Multiple media sources, including FOX News, report that 13 people have been indicted and eight more have been arrested after an investigation uncovered  "an alliance between members of a California prison gang and a Mexican drug cartel." The alliance allegedly involved methamphetamine and marijuana distribution in Southern California.  Most of the indictments involved residents of Los Angeles and San Diego Counties.

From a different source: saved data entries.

-- pv_equiv track=rewrite | github.com/jpavelka/cfb-transitivity | app/routes.py | get_levels
-- ===== SOURCE A (Python) =====
-- def get_levels(paths, all_teams, team):
--     included_teams = []
--     if len(paths) == 0:
--         max_length = 0
--     else:
--         max_length = max(len(paths[t]) - 1 for t in paths)
--     levels = {i + 1: [] for i in range(max_length)}
--     for t in paths:
--         levels[len(paths[t]) - 1] += [t]
--         included_teams += [t]
--     for l in levels:
--         levels[l] = sorted(levels[l])
--     excluded_teams = sorted(set(all_teams) - set(included_teams) -{team})
--     return levels, excluded_teams
-- ===== SOURCE B (Python) =====
-- def get_levels(paths, all_teams, team):
--     max_length = max((len(p) - 1 for p in paths.values()), default=0)
--     order = sorted(paths)
--     levels = {l: [t for t in order if len(paths[t]) - 1 == l]
--               for l in range(1, max_length + 1)}
--     excluded_teams = sorted(set(all_teams) - set(paths) - {team})
--     return levels, excluded_teams
-- ===== Notes on version B (the rewrite author's own statement) =====
-- stated objective: simpler
-- what changed: A buckets teams into per-level lists by mutating a pre-initialized dict and then sorts every bucket; B sorts the team names once globally and builds the levels dict in a single comprehension that filters the sorted list per level, with no mutation and no per-bucket sorts.
import Mathlib
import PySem

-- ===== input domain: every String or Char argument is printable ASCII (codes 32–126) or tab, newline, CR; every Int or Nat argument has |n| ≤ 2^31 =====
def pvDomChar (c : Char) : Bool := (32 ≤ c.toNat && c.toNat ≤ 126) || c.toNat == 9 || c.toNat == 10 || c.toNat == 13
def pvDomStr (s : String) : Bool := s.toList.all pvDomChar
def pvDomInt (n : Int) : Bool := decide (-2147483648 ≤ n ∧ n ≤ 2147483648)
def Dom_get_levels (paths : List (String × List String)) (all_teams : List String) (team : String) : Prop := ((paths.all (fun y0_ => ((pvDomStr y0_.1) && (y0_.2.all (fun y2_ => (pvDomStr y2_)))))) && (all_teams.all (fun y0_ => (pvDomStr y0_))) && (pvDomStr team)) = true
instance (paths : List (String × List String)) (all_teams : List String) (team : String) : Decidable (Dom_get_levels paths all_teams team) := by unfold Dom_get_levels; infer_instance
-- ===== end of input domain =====

-- B replaces A's mutate-buckets-then-sort-each-bucket structure by one global sort of the
-- team names plus a per-level filter comprehension (objective: simpler). Equivalence of the
-- RETURN value on Pre_ (where the Python A returns normally) is what is proved.

-- ===== PORT A =====
def get_levels (paths : List (String × List String)) (all_teams : List String) (team : String) : (List (Int × List String)) × List String :=
  let d := PySem.Dict.ofList paths
  let max_length : Int :=
    if paths.length = 0 then 0
    else (PySem.List.max? (d.keys.map (fun t => ((d.getD t []).length : Int) - 1)) (fun x => x)).getD 0
  let levels0 : PySem.Dict Int (List String) :=
    (PySem.List.pyRange 0 max_length 1).foldl (fun lv i => lv.insert (i + 1) []) PySem.Dict.empty
  -- 'for t in paths: levels[len(paths[t])-1] += [t]; included_teams += [t]'
  -- (levels[k] += [t] raises KeyError when k is absent — outside Pre_; modify's default is never used inside Pre_)
  let st := d.keys.foldl
    (fun (st : PySem.Dict Int (List String) × List String) t =>
      (st.1.modify (((d.getD t []).length : Int) - 1) [] (fun v => v ++ [t]), st.2 ++ [t]))
    (levels0, [])
  -- 'for l in levels: levels[l] = sorted(levels[l])'
  let levels := st.1.keys.foldl
    (fun lv l => lv.insert l (PySem.List.sorted (lv.getD l []) (fun x => x) false)) st.1
  let excluded_teams := PySem.List.sorted
    (PySem.Set.diff (PySem.Set.diff (PySem.Set.ofList all_teams) st.2) [team]) (fun x => x) false
  (levels.items, excluded_teams)

-- ===== PORT B =====
def get_levels_alt (paths : List (String × List String)) (all_teams : List String) (team : String) : (List (Int × List String)) × List String :=
  let d := PySem.Dict.ofList paths
  let max_length : Int :=
    (PySem.List.max? (d.values.map (fun p => (p.length : Int) - 1)) (fun x => x)).getD 0
  let order := PySem.List.sorted d.keys (fun t => t) false
  -- '{l: [t for t in order if len(paths[t])-1 == l] for l in range(1, max_length+1)}'
  let levels : PySem.Dict Int (List String) :=
    (PySem.List.pyRange 1 (max_length + 1) 1).foldl
      (fun lv l => lv.insert l (order.filter (fun t => ((d.getD t []).length : Int) - 1 == l)))
      PySem.Dict.empty
  let excluded_teams := PySem.List.sorted
    (PySem.Set.diff (PySem.Set.diff (PySem.Set.ofList all_teams) d.keys) [team]) (fun x => x) false
  (levels.items, excluded_teams)

-- ===== PRECONDITION & SPEC =====
-- Pre_ excludes exactly the inputs on which A raises KeyError: a non-empty paths dict in which
-- some path list has fewer than 2 entries (its level len-1 < 1 is never a key of levels).
def Pre_get_levels (paths : List (String × List String)) (all_teams : List String) (team : String) : Prop :=
  ∀ v ∈ (PySem.Dict.ofList paths).values, 2 ≤ v.length
instance (paths : List (String × List String)) (all_teams : List String) (team : String) : Decidable (Pre_get_levels paths all_teams team) := by unfold Pre_get_levels; infer_instance
def pvWitness_get_levels : (List (String × List String)) × List String × String :=
  ([("a", ["b", "c"]), ("b", ["b", "d", "a"])], ["a", "z"], "b")

def Spec_get_levels (paths : List (String × List String)) (all_teams : List String) (team : String) (out : (List (Int × List String)) × List String) : Prop := out = get_levels_alt paths all_teams team
instance (paths : List (String × List String)) (all_teams : List String) (team : String) (out : (List (Int × List String)) × List String) : Decidable (Spec_get_levels paths all_teams team out) := by unfold Spec_get_levels; infer_instance

-- ===== CLAIM (what is proved, stated in full; the proofs are below) =====
def Claim_equal_get_levels : Prop := ∀ (paths : List (String × List String)) (all_teams : List String) (team : String), Dom_get_levels paths all_teams team → Pre_get_levels paths all_teams team → Spec_get_levels paths all_teams team (get_levels paths all_teams team)
-- ===== LEMMAS AND PROOFS =====

-- A's single loop updating the pair (levels, included_teams) splits into two independent folds.
theorem pv_foldl_pair_split (l : List String)
    (f : PySem.Dict Int (List String) → String → PySem.Dict Int (List String))
    (lv0 : PySem.Dict Int (List String)) (inc0 : List String) :
    l.foldl (fun st t => (f st.1 t, st.2 ++ [t])) (lv0, inc0) = (l.foldl f lv0, inc0 ++ l) := by
  induction l generalizing lv0 inc0 with
  | nil => simp
  | cons x xs ih => simpa using ih (f lv0 x) (inc0 ++ [x])

theorem pv_update_of_subset {α : Type} [BEq α] [LawfulBEq α] (l : List α) (s : PySem.Set α)
    (h : ∀ x ∈ l, x ∈ s) : PySem.Set.update s l = s := by
  induction l generalizing s with
  | nil => simp [PySem.Set.update_nil]
  | cons x xs ih =>
      rw [PySem.Set.update_cons, PySem.Set.add_of_mem (h x (by simp))]
      exact ih s (fun y hy => h y (by simp [hy]))

theorem pv_getD_nil_foldl_insert (l : List Int) (acc : PySem.Dict Int (List String))
    (h : ∀ c, acc.getD c [] = []) :
    ∀ c, (l.foldl (fun lv i => lv.insert (i + 1) ([] : List String)) acc).getD c [] = [] := by
  induction l generalizing acc with
  | nil => exact h
  | cons x xs ih =>
      intro c
      refine ih _ (fun c' => ?_) c
      rw [PySem.Dict.getD_insert]
      split <;> simp [h]

theorem pv_sortfold (ls : List Int) (lv : PySem.Dict Int (List String)) (hnd : ls.Nodup) :
    ∀ c, (ls.foldl (fun lv l => lv.insert l (PySem.List.sorted (lv.getD l []) (fun x => x) false)) lv).getD c []
      = if c ∈ ls then PySem.List.sorted (lv.getD c []) (fun x => x) false else lv.getD c [] := by
  induction ls generalizing lv with
  | nil => simp
  | cons x xs ih =>
      intro c
      rcases List.nodup_cons.mp hnd with ⟨hx, hxs⟩
      rw [List.foldl_cons, ih _ hxs c]
      by_cases hc : c ∈ xs
      · have hne : c ≠ x := fun h => hx (h ▸ hc)
        simp [hc, hne, PySem.Dict.getD_insert]
      · by_cases hcx : c = x
        · subst hcx
          simp [hc]
        · simp [hc, hcx, PySem.Dict.getD_insert]

theorem pv_map_succ_pyRange (m : Int) :
    (PySem.List.pyRange 0 m 1).map (fun i => i + 1) = PySem.List.pyRange 1 (m + 1) 1 := by
  rw [PySem.List.pyRange_one, PySem.List.pyRange_one]
  have : m - 0 = m + 1 - 1 := by ring
  rw [List.map_map, this]
  exact List.map_congr_left (fun k _ => by simp only [Function.comp_apply]; omega)

-- filter commutes with a global sort by name (names distinct).
theorem pv_filter_sorted (xs : List String) (p : String → Bool) (h : xs.Nodup) :
    PySem.List.sorted (xs.filter p) (fun x => x) false
      = (PySem.List.sorted xs (fun x => x) false).filter p := by
  apply PySem.List.sorted_eq_of_perm_of_pairwise_lt
  · exact (PySem.List.sorted_perm xs (fun x => x) false).filter p
  · have hle := PySem.List.sorted_pairwise xs (fun x => x)
    have hnd : (PySem.List.sorted xs (fun x => x) false).Nodup :=
      ((PySem.List.sorted_perm xs (fun x => x) false).nodup_iff).mpr h
    have hlt : (PySem.List.sorted xs (fun x => x) false).Pairwise (fun a b => a < b) := by
      refine (hle.and hnd).imp ?_
      rintro a b ⟨h1, h2⟩
      exact lt_of_le_of_ne h1 h2
    exact hlt.filter p

theorem pv_main (paths : List (String × List String)) (all_teams : List String) (team : String)
    (hpre : ∀ v ∈ (PySem.Dict.ofList paths).values, 2 ≤ v.length) :
    get_levels paths all_teams team = get_levels_alt paths all_teams team := by
  have hnd : (PySem.Dict.ofList paths).keys.Nodup := PySem.Dict.nodup_keys_ofList paths
  set d := PySem.Dict.ofList paths with hd
  have hvals : d.values.map (fun p => (p.length : Int) - 1)
      = d.keys.map (fun t => ((d.getD t []).length : Int) - 1) := by
    rw [PySem.Dict.values_eq_map_keys d hnd [], List.map_map]
    rfl
  -- the two max_length computations agree
  have hm : (if paths.length = 0 then (0 : Int)
        else (PySem.List.max? (d.keys.map (fun t => ((d.getD t []).length : Int) - 1)) (fun x => x)).getD 0)
      = (PySem.List.max? (d.values.map (fun p => (p.length : Int) - 1)) (fun x => x)).getD 0 := by
    by_cases h0 : paths.length = 0
    · have hp : paths = [] := List.length_eq_zero_iff.mp h0
      subst hp
      simp [h0, hd]
      rfl
    · simp [h0, hvals]
  set m : Int := (PySem.List.max? (d.values.map (fun p => (p.length : Int) - 1)) (fun x => x)).getD 0 with hmdef
  -- every team's level lies in the pre-initialized key range
  have hmem : ∀ t ∈ d.keys, ((d.getD t []).length : Int) - 1 ∈ PySem.List.pyRange 1 (m + 1) 1 := by
    intro t ht
    have hv : d.getD t [] ∈ d.values := by
      rw [PySem.Dict.values_eq_map_keys d hnd []]
      exact List.mem_map_of_mem ht
    have h2 : 2 ≤ (d.getD t []).length := hpre _ hv
    have hmx : ((d.getD t []).length : Int) - 1 ≤ m := by
      have hmem' : ((d.getD t []).length : Int) - 1 ∈ d.values.map (fun p => (p.length : Int) - 1) := by
        rw [hvals]; exact List.mem_map_of_mem ht
      rcases hmax : PySem.List.max? (d.values.map (fun p => (p.length : Int) - 1)) (fun x => x) with _ | mx
      · rw [(PySem.List.max?_eq_none_iff _ _).mp hmax] at hmem'
        simp at hmem'
      · have hle := PySem.List.max?_isMax hmax _ hmem'
        rw [hmdef, hmax]
        exact hle
    rw [PySem.List.mem_pyRange_one]
    omega
  simp only [get_levels, get_levels_alt]
  rw [← hd, hm, ← hmdef,
    pv_foldl_pair_split d.keys (fun lv t => lv.modify (((d.getD t []).length : Int) - 1) [] (fun v => v ++ [t]))]
  simp only [List.nil_append]
  have hndR : (PySem.List.pyRange 1 (m + 1) 1).Nodup := PySem.List.nodup_pyRange_one 1 (m + 1)
  set lv0A := (PySem.List.pyRange 0 m 1).foldl (fun lv i => lv.insert (i + 1) ([] : List String)) PySem.Dict.empty with hlv0
  have h0keys : lv0A.keys = PySem.List.pyRange 1 (m + 1) 1 := by
    rw [hlv0, PySem.Dict.keys_foldl_insert_key (PySem.List.pyRange 0 m 1) (fun i => i + 1)
        (fun _ _ => ([] : List String)) PySem.Dict.empty]
    rw [PySem.Dict.keys_empty, PySem.Set.update_nil_left, pv_map_succ_pyRange]
    exact PySem.Set.ofList_eq_self_of_nodup _ hndR
  have h0getD : ∀ c, lv0A.getD c [] = [] :=
    pv_getD_nil_foldl_insert _ _ (fun c => PySem.Dict.getD_empty c [])
  set lv1 := d.keys.foldl (fun lv t => lv.modify (((d.getD t []).length : Int) - 1) [] (fun v => v ++ [t])) lv0A with hlv1
  have h1getD : ∀ c, lv1.getD c [] = d.keys.filter (fun t => ((d.getD t []).length : Int) - 1 == c) := by
    intro c
    have h := PySem.Dict.getD_foldl_modify_append
      (d.keys.map (fun t => ((((d.getD t []).length : Int) - 1), t))) lv0A c
    rw [List.foldl_map] at h
    simp only [List.filter_map, List.map_map] at h
    rw [hlv1, h, h0getD]
    simp [Function.comp_def]
  have h1keys : lv1.keys = PySem.List.pyRange 1 (m + 1) 1 := by
    rw [hlv1, PySem.Dict.keys_foldl_modify_key d.keys (fun t => ((d.getD t []).length : Int) - 1)
        ([] : List String) (fun _ t v => v ++ [t]) lv0A, h0keys]
    exact pv_update_of_subset _ _ (by intro x hx; rcases List.mem_map.mp hx with ⟨t, ht, rfl⟩; exact hmem t ht)
  rw [h1keys]
  set R := PySem.List.pyRange 1 (m + 1) 1 with hR
  set lv2 := R.foldl (fun lv l => lv.insert l (PySem.List.sorted (lv.getD l []) (fun x => x) false)) lv1 with hlv2
  have h2keys : lv2.keys = R := by
    rw [hlv2, PySem.Dict.keys_foldl_insert_key R (fun l => l)
        (fun dd l => PySem.List.sorted (dd.getD l []) (fun x => x) false) lv1, h1keys]
    simp only [List.map_id_fun']
    exact pv_update_of_subset _ _ (fun x hx => hx)
  simp only [Prod.mk.injEq]
  refine ⟨?_, trivial⟩
  rw [PySem.Dict.items_eq_map_keys lv2 (by rw [h2keys]; exact hndR) [], h2keys]
  rw [PySem.Dict.items_foldl_insert_fresh R (fun l => l)
      (fun l => (PySem.List.sorted d.keys (fun t => t) false).filter
        (fun t => ((d.getD t []).length : Int) - 1 == l))
      PySem.Dict.empty (fun a _ => PySem.Dict.contains_empty _) (by simpa using hndR)]
  have hie : (PySem.Dict.empty : PySem.Dict Int (List String)).items = [] := rfl
  rw [hie, List.nil_append]
  apply List.map_congr_left
  intro k hk
  rw [hlv2, pv_sortfold R lv1 hndR k, if_pos hk, h1getD]
  rw [pv_filter_sorted d.keys _ hnd]

theorem get_levels_spec : Claim_equal_get_levels := by
  intro paths all_teams team _ hpre
  show get_levels paths all_teams team = get_levels_alt paths all_teams team
  exact pv_main paths all_teams team hpre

The so-called "drug cartel" La Familia Michoacána (commonly known as "La Familia") was allegedly allied with the prison gang referred to as the Mexican Mafia. The indictment identifies the Mexican Mafia as a highly influential gang "that controls the drug trade and other criminal activities within California state prisons, county jails, and federal penitentiaries. Its members are generally senior members of Latino street gangs, and the Mexican Mafia also allegedly exercises control over the narcotics trafficking activities of the gangs in Southern California" according to the FOX News story.

This case may be extremely complex because it will likely include criminal charges related to RICO, fraud, and other conspiracy charges that are often included when suspects associated with large criminal organizations are involved. Federal, state and international law may also be at issue. The criminal defense attorneys tasked with defending the suspects will have the entire weight of the federal government allied against them and the public, politicians, law enforcement authorities and prosecutors may treat the suspects as if they are already guilty. The constitutional rights of the suspects must be defended despite the zeal of the law enforcement apparatus to appear tough on crime in their ongoing war against the Mexican Mafia.